Austin Trevor debuted the role of Poirot on screen in the 1931 British film Alibi. The film was based on the stage play. Trevor reprised the role of Poirot twice, in Black Coffee and Lord Edgware Dies. Trevor said once that he was probably cast as Poirot simply because he could do a French accent.[59] Notably, Trevor's Poirot did not have a moustache. Leslie S. Hiscott directed the first two films, and Henry Edwards took over for the third.

Tony Randall

Tony Randall portrayed Poirot in The Alphabet Murders, a 1965 film also known as The ABC Murders. This was more a satire of Poirot than a straightforward adaptation and was greatly changed from the original.

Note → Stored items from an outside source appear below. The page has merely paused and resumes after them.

-- pv_equiv track=rewrite | github.com/raeez/chiral-bar-cobar | compute/lib/cy_nc_deformation_k3e_engine.py | betti_from_hodge
-- ===== SOURCE A (Python) =====
-- from typing import Dict, List, Optional, Tuple
--
-- def betti_from_hodge(h: Dict[Tuple[int, int], int]) -> Dict[int, int]:
--     """Betti numbers b_k = sum_{p+q=k} h^{p,q}."""
--     b: Dict[int, int] = {}
--     for (p, q), v in h.items():
--         if v == 0:
--             continue
--         k = p + q
--         b[k] = b.get(k, 0) + v
--     return b
-- ===== SOURCE B (Python) =====
-- def betti_from_hodge(h):
--     """Betti numbers b_k = sum_{p+q=k} h^{p,q} (group-then-reduce)."""
--     nz = [(p + q, v) for (p, q), v in h.items() if v != 0]
--     degrees = list(dict.fromkeys(k for k, _ in nz))
--     return {k: sum(v for d, v in nz if d == k) for k in degrees}
-- ===== Notes on version B (the rewrite author's own statement) =====
-- stated objective: alternative
-- what changed: Replaces the single streaming pass with a get-accumulate-overwrite dict by a group-then-reduce decomposition: collect nonzero (degree, value) contributions, dedup the degrees in first-occurrence order, then build each Betti number with a per-degree sum comprehension.
import Mathlib
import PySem

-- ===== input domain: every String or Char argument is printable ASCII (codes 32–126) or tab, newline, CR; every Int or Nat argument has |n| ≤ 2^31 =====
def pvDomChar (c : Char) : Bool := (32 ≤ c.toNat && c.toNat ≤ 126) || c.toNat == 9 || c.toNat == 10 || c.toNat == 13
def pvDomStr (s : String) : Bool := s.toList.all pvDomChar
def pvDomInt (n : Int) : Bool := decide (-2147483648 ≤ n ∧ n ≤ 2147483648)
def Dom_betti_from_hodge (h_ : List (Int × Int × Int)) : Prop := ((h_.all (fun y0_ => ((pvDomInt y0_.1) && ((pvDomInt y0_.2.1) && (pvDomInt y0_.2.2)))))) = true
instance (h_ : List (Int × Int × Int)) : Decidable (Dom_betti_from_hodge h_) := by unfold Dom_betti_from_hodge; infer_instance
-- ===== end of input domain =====

-- B replaces A's single streaming accumulate-overwrite pass by a group-then-reduce
-- decomposition (nonzero contributions, deduped degrees, per-degree sums); alternative, not faster.

-- ===== PORT A =====
-- literal port of A: one pass over h.items(), skipping v == 0, accumulating b[k] = b.get(k, 0) + v
def betti_from_hodge (h_ : List (Int × Int × Int)) : List (Int × Int) :=
  (h_.foldl
    (fun b t =>
      if t.2.2 = 0 then b
      else b.insert (t.1 + t.2.1) (b.getD (t.1 + t.2.1) 0 + t.2.2))
    (PySem.Dict.empty : PySem.Dict Int Int)).items

-- ===== PORT B =====
-- literal port of Source B: nz comprehension, degrees = list(dict.fromkeys(...)), per-degree sum comprehension
def betti_from_hodge_alt (h_ : List (Int × Int × Int)) : List (Int × Int) :=
  let nz : List (Int × Int) :=
    (h_.filter (fun t => !(t.2.2 = 0))).map (fun t => (t.1 + t.2.1, t.2.2))
  let degrees : List Int := PySem.List.dedup (nz.map (fun p => p.1))
  degrees.map (fun k => (k, ((nz.filter (fun p => p.1 == k)).map (fun p => p.2)).sum))

-- ===== PRECONDITION & SPEC =====
def Spec_betti_from_hodge (h_ : List (Int × Int × Int)) (out : List (Int × Int)) : Prop := out = betti_from_hodge_alt h_
instance (h_ : List (Int × Int × Int)) (out : List (Int × Int)) : Decidable (Spec_betti_from_hodge h_ out) := by unfold Spec_betti_from_hodge; infer_instance

-- ===== CLAIM (what is proved, stated in full; the proofs are below) =====
def Claim_equal_betti_from_hodge : Prop := ∀ (h_ : List (Int × Int × Int)), Dom_betti_from_hodge h_ → Spec_betti_from_hodge h_ (betti_from_hodge h_)

-- ===== LEMMAS AND PROOFS =====

-- getD of A's accumulating insert-fold is the sum of the values whose key matches
theorem getD_foldl_insert_add (l : List (Int × Int)) (d : PySem.Dict Int Int) (c : Int) :
    (l.foldl (fun d p => d.insert p.1 (d.getD p.1 0 + p.2)) d).getD c 0
      = d.getD c 0 + ((l.filter (fun p => p.1 == c)).map (fun p => p.2)).sum := by
  induction l generalizing d with
  | nil => simp
  | cons p l ih =>
    simp only [List.foldl_cons, ih, List.filter_cons]
    by_cases h : p.1 = c
    · simp [h]
      ring
    · simp [h, PySem.Dict.getD_insert, beq_iff_eq, Ne.symm h]

theorem betti_from_hodge_spec_aux (h_ : List (Int × Int × Int)) :
    betti_from_hodge h_ = betti_from_hodge_alt h_ := by
  unfold betti_from_hodge betti_from_hodge_alt
  set nz : List (Int × Int) :=
    (h_.filter (fun t => !(t.2.2 = 0))).map (fun t => (t.1 + t.2.1, t.2.2)) with hnz
  -- turn A's guarded fold into a fold over the filtered list, then over nz
  have hstep : h_.foldl
      (fun b t => if t.2.2 = 0 then b
        else b.insert (t.1 + t.2.1) (b.getD (t.1 + t.2.1) 0 + t.2.2))
      (PySem.Dict.empty : PySem.Dict Int Int)
      = nz.foldl (fun d p => d.insert p.1 (d.getD p.1 0 + p.2)) PySem.Dict.empty := by
    rw [hnz, List.foldl_map, List.foldl_filter]
    congr 1
    funext b t
    by_cases h : t.2.2 = 0 <;> simp [h]
  rw [hstep]
  set D := nz.foldl (fun d p => d.insert p.1 (d.getD p.1 0 + p.2))
    (PySem.Dict.empty : PySem.Dict Int Int) with hD
  have hnd : D.keys.Nodup := by
    rw [hD]
    exact PySem.Dict.nodup_keys_foldl_insert_key nz (fun p => p.1)
      (fun d p => d.getD p.1 0 + p.2) _ PySem.Dict.nodup_keys_empty
  have hkeys : D.keys = PySem.List.dedup (nz.map (fun p => p.1)) := by
    rw [hD, PySem.Dict.keys_foldl_insert_key, PySem.Dict.keys_empty,
      PySem.Set.update_nil_left, PySem.List.dedup_eq_ofList]
  rw [PySem.Dict.items_eq_map_keys D hnd 0, hkeys]
  refine List.map_congr_left ?_
  intro k _
  have := getD_foldl_insert_add nz PySem.Dict.empty k
  rw [← hD] at this
  simp [this]

-- ===== VERDICT (by name: the statement is the Claim_ definition above) =====
theorem betti_from_hodge_spec : Claim_equal_betti_from_hodge := by
  intro h_ _
  unfold Spec_betti_from_hodge
  exact betti_from_hodge_spec_aux h_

Much of the story, set in modern times, was played for comedy, with Poirot investigating the murders while evading the attempts by Hastings (Robert Morley) and the police to get him out of England and back to Belgium.

Albert Finney

Albert Finney as Poirot in the 1974 film, Murder on the Orient Express

Albert Finney played Poirot in 1974 in the cinematic version of Murder on the Orient Express. As of today, Finney is the only actor to receive an Academy Award nomination for playing Poirot, though he did not win.

Peter Ustinov

Peter Ustinov played Poirot six times, starting with Death on the Nile (1978). He reprised the role in Evil Under the Sun (1982) and Appointment with Death (1988).

Christie's daughter Rosalind Hicks observed Ustinov during a rehearsal and said, "That's not Poirot! He isn't at all like that!" Ustinov overheard and remarked "He is now!"[60]

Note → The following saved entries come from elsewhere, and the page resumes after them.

-- pv_equiv track=rewrite | github.com/casey451/havasu-chat | app/chat/normalizer.py | _strip_edge_punct_ws
-- ===== SOURCE A (Python) =====
-- import string
--
-- _EDGE_CHARS = frozenset(string.punctuation + string.whitespace)
--
-- def _strip_edge_punct_ws(text: str) -> str:
--     if not text:
--         return text
--     lo, hi = 0, len(text)
--     while lo < hi and text[lo] in _EDGE_CHARS:
--         lo += 1
--     while hi > lo and text[hi - 1] in _EDGE_CHARS:
--         hi -= 1
--     return text[lo:hi]
-- ===== SOURCE B (Python) =====
-- import string
--
-- _EDGE_CHARS = frozenset(string.punctuation + string.whitespace)
--
--
-- def _strip_edge_punct_ws(text: str) -> str:
--     if not text:
--         return text
--     # Single forward pass with an accumulator: edge chars before the first kept
--     # char are skipped; edge chars after it are buffered and only flushed when a
--     # later non-edge char proves they are interior, so a trailing run is dropped.
--     out, pending = [], []
--     for ch in text:
--         if ch in _EDGE_CHARS:
--             if out:
--                 pending.append(ch)
--         else:
--             out.extend(pending)
--             pending = []
--             out.append(ch)
--     return ''.join(out)
-- ===== Notes on version B (the rewrite author's own statement) =====
-- stated objective: alternative
-- what changed: Replaces A's two inward boundary scans (one from each end over the fixed string) with a single forward pass that keeps an output accumulator plus a pending buffer of edge characters, flushed only when a later non-edge character shows they are interior.
import Mathlib
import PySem

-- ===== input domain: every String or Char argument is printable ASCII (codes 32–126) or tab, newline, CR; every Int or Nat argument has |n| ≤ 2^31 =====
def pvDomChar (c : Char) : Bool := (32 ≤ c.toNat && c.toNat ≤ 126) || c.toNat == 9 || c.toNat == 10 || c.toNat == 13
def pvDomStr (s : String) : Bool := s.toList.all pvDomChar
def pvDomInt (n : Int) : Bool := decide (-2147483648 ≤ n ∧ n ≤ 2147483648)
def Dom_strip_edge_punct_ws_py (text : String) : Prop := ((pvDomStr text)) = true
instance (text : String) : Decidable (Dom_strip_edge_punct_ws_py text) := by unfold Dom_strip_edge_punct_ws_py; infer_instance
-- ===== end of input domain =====

-- B replaces A's two inward pointer scans with a single forward pass holding an
-- output accumulator and a pending buffer for possibly-trailing edge characters (alternative decomposition).

-- ===== PORT A =====
-- string.punctuation and string.whitespace (module constants)
def pvPunctuation : String := "!\"#$%&'()*+,-./:;<=>?@[\\]^_`{|}~"
def pvWhitespace : String := " \t\n\x0B\x0C\r"
-- _EDGE_CHARS = frozenset(string.punctuation + string.whitespace)
def pvEdgeChars : PySem.Set Char := PySem.Set.ofList (pvPunctuation ++ pvWhitespace).toList
-- 'c in _EDGE_CHARS'
def pvEdge (c : Char) : Bool := decide (c ∈ pvEdgeChars)

-- 'while lo < hi and text[lo] in _EDGE_CHARS: lo += 1'
def pvLoLoop (cs : List Char) (hi lo : Nat) : Nat :=
  if h : lo < hi ∧ (PySem.List.pyGet? cs (lo : Int)).any pvEdge then
    pvLoLoop cs hi (lo + 1)
  else lo
termination_by hi - lo
decreasing_by omega

-- 'while hi > lo and text[hi - 1] in _EDGE_CHARS: hi -= 1'
def pvHiLoop (cs : List Char) (lo hi : Nat) : Nat :=
  if h : lo < hi ∧ (PySem.List.pyGet? cs ((hi : Int) - 1)).any pvEdge then
    pvHiLoop cs lo (hi - 1)
  else hi
termination_by hi
decreasing_by omega

def strip_edge_punct_ws_py (text : String) : String :=
  if text = "" then text
  else
    let cs := text.toList
    let lo := pvLoLoop cs cs.length 0
    let hi := pvHiLoop cs lo cs.length
    String.ofList (PySem.List.slice cs (some (lo : Int)) (some (hi : Int)))

-- ===== PORT B =====
-- loop body of Source B: state is (out, pending)
def pvStep (st : List Char × List Char) (ch : Char) : List Char × List Char :=
  if pvEdge ch then
    if st.1.isEmpty then st else (st.1, st.2 ++ [ch])
  else (st.1 ++ st.2 ++ [ch], [])

def strip_edge_punct_ws_py_alt (text : String) : String :=
  if text = "" then text
  else String.ofList ((text.toList.foldl pvStep ([], [])).1)

-- ===== PRECONDITION & SPEC =====
def Spec_strip_edge_punct_ws_py (text : String) (out : String) : Prop := out = strip_edge_punct_ws_py_alt text
instance (text : String) (out : String) : Decidable (Spec_strip_edge_punct_ws_py text out) := by unfold Spec_strip_edge_punct_ws_py; infer_instance

-- ===== CLAIM (what is proved, stated in full; the proofs are below) =====
def Claim_equal_strip_edge_punct_ws_py : Prop := ∀ (text : String), Dom_strip_edge_punct_ws_py text → Spec_strip_edge_punct_ws_py text (strip_edge_punct_ws_py text)

-- ===== LEMMAS AND PROOFS =====

-- A-side loop characterisations
theorem pvLoLoop_spec (cs : List Char) :
    ∀ (n lo : Nat), cs.length - lo = n → lo ≤ cs.length →
      lo ≤ pvLoLoop cs cs.length lo ∧ pvLoLoop cs cs.length lo ≤ cs.length ∧
      cs.drop (pvLoLoop cs cs.length lo) = (cs.drop lo).dropWhile pvEdge := by
  intro n
  induction n with
  | zero =>
    intro lo hn hle
    have hlo : lo = cs.length := by omega
    rw [pvLoLoop]
    simp [hlo]
  | succ n ih =>
    intro lo hn hle
    rw [pvLoLoop]
    split
    · rename_i h
      obtain ⟨hlt, hget⟩ := h
      have ih' := ih (lo + 1) (by omega) (by omega)
      refine ⟨by omega, ih'.2.1, ?_⟩
      rw [ih'.2.2]
      have hdrop : cs.drop lo = cs[lo] :: cs.drop (lo + 1) := List.drop_eq_getElem_cons hlt
      have hp : pvEdge cs[lo] = true := by
        rw [PySem.List.pyGet?_natCast] at hget
        simpa [List.getElem?_eq_getElem hlt] using hget
      rw [hdrop, List.dropWhile_cons_of_pos hp]
    · rename_i h
      refine ⟨le_refl _, hle, ?_⟩
      rcases Nat.lt_or_ge lo cs.length with hlt | hge
      · have hdrop : cs.drop lo = cs[lo] :: cs.drop (lo + 1) := List.drop_eq_getElem_cons hlt
        have hp : pvEdge cs[lo] = false := by
          by_contra hcontra
          exact h ⟨hlt, by
            rw [PySem.List.pyGet?_natCast]
            simp [List.getElem?_eq_getElem hlt]
            simpa using hcontra⟩
        rw [hdrop, List.dropWhile_cons_of_neg (by simp [hp])]
      · have : cs.drop lo = [] := List.drop_eq_nil_of_le hge
        simp only [this, List.dropWhile_nil]

theorem pvHiLoop_spec (cs : List Char) (lo : Nat) :
    ∀ (n hi : Nat), hi = n → lo ≤ hi → hi ≤ cs.length →
      lo ≤ pvHiLoop cs lo hi ∧ pvHiLoop cs lo hi ≤ hi ∧
      (cs.take (pvHiLoop cs lo hi)).drop lo
        = ((((cs.take hi).drop lo).reverse).dropWhile pvEdge).reverse := by
  intro n
  induction n with
  | zero =>
    intro hi hn hlo hhi
    subst hn
    have hlo0 : lo = 0 := by omega
    rw [pvHiLoop]
    simp [hlo0]
  | succ n ih =>
    intro hi hn hlo hhi
    rw [pvHiLoop]
    split
    · rename_i h
      obtain ⟨hlt, hget⟩ := h
      have hidx : hi - 1 < cs.length := by omega
      have hcast : ((hi : Int) - 1) = ((hi - 1 : Nat) : Int) := by omega
      rw [hcast, PySem.List.pyGet?_natCast] at hget
      have hp : pvEdge cs[hi - 1] = true := by
        simpa [List.getElem?_eq_getElem hidx] using hget
      have ih' := ih (hi - 1) (by omega) (by omega) (by omega)
      refine ⟨ih'.1, le_trans ih'.2.1 (by omega), ?_⟩
      rw [ih'.2.2]
      have hsplit : (cs.take hi).drop lo = (cs.take (hi - 1)).drop lo ++ [cs[hi - 1]] := by
        have h1 : cs.take hi = cs.take (hi - 1) ++ [cs[hi - 1]] := by
          conv_lhs => rw [show hi = (hi - 1) + 1 by omega]
          rw [List.take_add_one, List.getElem?_eq_getElem hidx]
          rfl
        rw [h1, List.drop_append_of_le_length]
        simp [List.length_take]
        omega
      rw [hsplit]
      rw [List.reverse_append]
      simp only [List.reverse_cons, List.reverse_nil, List.nil_append, List.singleton_append]
      rw [List.dropWhile_cons_of_pos hp]
    · rename_i h
      refine ⟨hlo, le_refl _, ?_⟩
      rcases Nat.eq_or_lt_of_le hlo with heq | hlt
      · have hlen : ((cs.take hi).drop lo).length = 0 := by
          simp [List.length_take, List.length_drop]
          omega
        have hnil : (cs.take hi).drop lo = [] := List.eq_nil_of_length_eq_zero hlen
        rw [hnil]
        simp
      · have hidx : hi - 1 < cs.length := by omega
        have hp : pvEdge cs[hi - 1] = false := by
          by_contra hcontra
          refine h ⟨hlt, ?_⟩
          have hcast : ((hi : Int) - 1) = ((hi - 1 : Nat) : Int) := by omega
          rw [hcast, PySem.List.pyGet?_natCast]
          simp [List.getElem?_eq_getElem hidx]
          simpa using hcontra
        have hsplit : (cs.take hi).drop lo = (cs.take (hi - 1)).drop lo ++ [cs[hi - 1]] := by
          have h1 : cs.take hi = cs.take (hi - 1) ++ [cs[hi - 1]] := by
            conv_lhs => rw [show hi = (hi - 1) + 1 by omega]
            rw [List.take_add_one, List.getElem?_eq_getElem hidx]
            rfl
          rw [h1, List.drop_append_of_le_length]
          simp [List.length_take]
          omega
        rw [hsplit, List.reverse_append]
        simp only [List.reverse_cons, List.reverse_nil, List.nil_append, List.singleton_append]
        rw [List.dropWhile_cons_of_neg (by simp [hp])]
        simp

-- B-side lemmas
-- right-strip through a known interior (non-edge) element
theorem pvRstrip_mid (l1 l2 : List Char) (c : Char) (hc : pvEdge c = false) :
    ((l1 ++ c :: l2).reverse.dropWhile pvEdge).reverse
      = l1 ++ c :: (l2.reverse.dropWhile pvEdge).reverse := by
  have h1 : List.dropWhile pvEdge (l2.reverse ++ [c])
      = List.dropWhile pvEdge l2.reverse ++ [c] := by
    rw [List.dropWhile_append]
    split
    · rename_i hemp
      rw [List.dropWhile_cons_of_neg (by simp [hc])]
      rw [List.isEmpty_iff] at hemp
      simp [hemp]
    · rfl
  rw [List.reverse_append, List.reverse_cons, List.dropWhile_append, h1]
  simp
-- the head of dropWhile does not satisfy the predicate
theorem pvDropWhile_head_false :
    ∀ (cs : List Char) (c : Char) (rest : List Char),
      List.dropWhile pvEdge cs = c :: rest → pvEdge c = false := by
  intro cs
  induction cs with
  | nil => intro c rest h; simp at h
  | cons a l ih =>
    intro c rest h
    by_cases ha : pvEdge a = true
    · rw [List.dropWhile_cons_of_pos ha] at h
      exact ih c rest h
    · rw [List.dropWhile_cons_of_neg ha] at h
      cases h
      simpa using ha
-- while out is empty, leading edge characters leave the state unchanged
theorem pvFold_phase1 (cs : List Char) :
    cs.foldl pvStep ([], []) = (cs.dropWhile pvEdge).foldl pvStep ([], []) := by
  induction cs with
  | nil => rfl
  | cons c cs ih =>
    by_cases hc : pvEdge c = true
    · rw [List.dropWhile_cons_of_pos hc, List.foldl_cons]
      simpa [pvStep, hc] using ih
    · rw [List.dropWhile_cons_of_neg hc]
-- once out is nonempty, the fold appends everything except a trailing edge run
theorem pvFold_phase2 (cs : List Char) :
    ∀ (out pend : List Char), out ≠ [] → (∀ x ∈ pend, pvEdge x = true) →
      (cs.foldl pvStep (out, pend)).1
        = out ++ ((pend ++ cs).reverse.dropWhile pvEdge).reverse := by
  induction cs with
  | nil =>
    intro out pend _ hpend
    have : pend.reverse.dropWhile pvEdge = [] := by
      rw [List.dropWhile_eq_nil_iff]
      intro x hx
      exact hpend x (List.mem_reverse.mp hx)
    simp [this]
  | cons c cs ih =>
    intro out pend hout hpend
    by_cases hc : pvEdge c = true
    · have hstep : pvStep (out, pend) c = (out, pend ++ [c]) := by
        simp [pvStep, hc, List.isEmpty_iff, hout]
      rw [List.foldl_cons, hstep,
        ih out (pend ++ [c]) hout (by
          intro x hx
          rcases List.mem_append.mp hx with h | h
          · exact hpend x h
          · simp at h; subst h; exact hc)]
      simp
    · have hc' : pvEdge c = false := by simpa using hc
      have hstep : pvStep (out, pend) c = (out ++ pend ++ [c], []) := by
        simp [pvStep, hc']
      rw [List.foldl_cons, hstep,
        ih (out ++ pend ++ [c]) [] (by simp) (by simp)]
      rw [pvRstrip_mid pend cs c hc']
      simp
-- B's fold computes left-strip then right-strip
theorem pvFold_strip (cs : List Char) :
    (cs.foldl pvStep ([], [])).1
      = (((cs.dropWhile pvEdge).reverse).dropWhile pvEdge).reverse := by
  rw [pvFold_phase1]
  cases hdw : cs.dropWhile pvEdge with
  | nil => simp
  | cons c rest =>
    have hc : pvEdge c = false := pvDropWhile_head_false cs c rest hdw
    have hstep : pvStep ([], []) c = ([c], []) := by simp [pvStep, hc]
    rw [List.foldl_cons, hstep, pvFold_phase2 rest [c] [] (by simp) (by simp)]
    have := pvRstrip_mid ([] : List Char) rest c hc
    simp only [List.nil_append] at this
    rw [this]
    simp

-- ===== VERDICT (by name: the statement is the Claim_ definition above) =====
theorem strip_edge_punct_ws_py_spec : Claim_equal_strip_edge_punct_ws_py := by
  intro text _hdom
  unfold Spec_strip_edge_punct_ws_py
  by_cases hempty : text = ""
  · simp [strip_edge_punct_ws_py, strip_edge_punct_ws_py_alt, hempty]
  · simp only [strip_edge_punct_ws_py, strip_edge_punct_ws_py_alt, if_neg hempty]
    set cs := text.toList with hcs
    have hlo := pvLoLoop_spec cs (cs.length - 0) 0 rfl (Nat.zero_le _)
    set lo := pvLoLoop cs cs.length 0 with hlodef
    have hhi := pvHiLoop_spec cs lo cs.length cs.length rfl hlo.2.1 (le_refl _)
    set hi := pvHiLoop cs lo cs.length with hhidef
    have hslice : PySem.List.slice cs (some (lo : Int)) (some (hi : Int))
        = (cs.drop lo).take (hi - lo) := PySem.List.slice_natCast cs lo hi
    have hquot : (cs.take hi).drop lo = (cs.drop lo).take (hi - lo) := by
      rw [List.drop_take]
    simp only [List.take_length, List.drop_zero] at hlo hhi
    rw [hslice, ← hquot, hhi.2.2, hlo.2.2, ← pvFold_strip]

He appeared again as Poirot in three made-for-television movies: Thirteen at Dinner (1985), Dead Man's Folly (1986), and Murder in Three Acts (1986). Earlier adaptations were set during the time in which the novels were written, but these TV movies were set in the contemporary era. The first of these was based on Lord Edgware Dies and was made by Warner Bros. It also starred Faye Dunaway, with David Suchet as Inspector Japp, just before Suchet began to play Poirot. David Suchet considers his performance as Japp to be "possibly the worst performance of [his] career".[61]

Kenneth Branagh

In 2017, Kenneth Branagh directed & starred in another film adaptation. Branagh has been confirmed to return for the sequel, Death on the Nile.

Other

  • Anatoly Ravikovich, Zagadka Endkhauza (End House Mystery) (1989; based on "Peril at End House")

David Suchet

David Suchet starred as Poirot in the ITV series Agatha Christie's Poirot from 1989 until June 2013, when he announced that he was bidding farewell to the role. "No one could've guessed then that the series would span a quarter-century or that the classically trained Suchet would complete the entire catalogue of whodunits featuring the eccentric Belgian investigator, including 33 novels and dozens of short stories."[62] His final appearance was in an adaptation of Curtain: Poirot's Last Case, aired on 13 November 2013.

The writers of the "Binge!" article of Entertainment Weekly Issue #1343–44 (26 December 2014 – 3 January 2015) picked Suchet as "Best Poirot" in the "Hercule Poirot & Miss Marple" timeline.[63]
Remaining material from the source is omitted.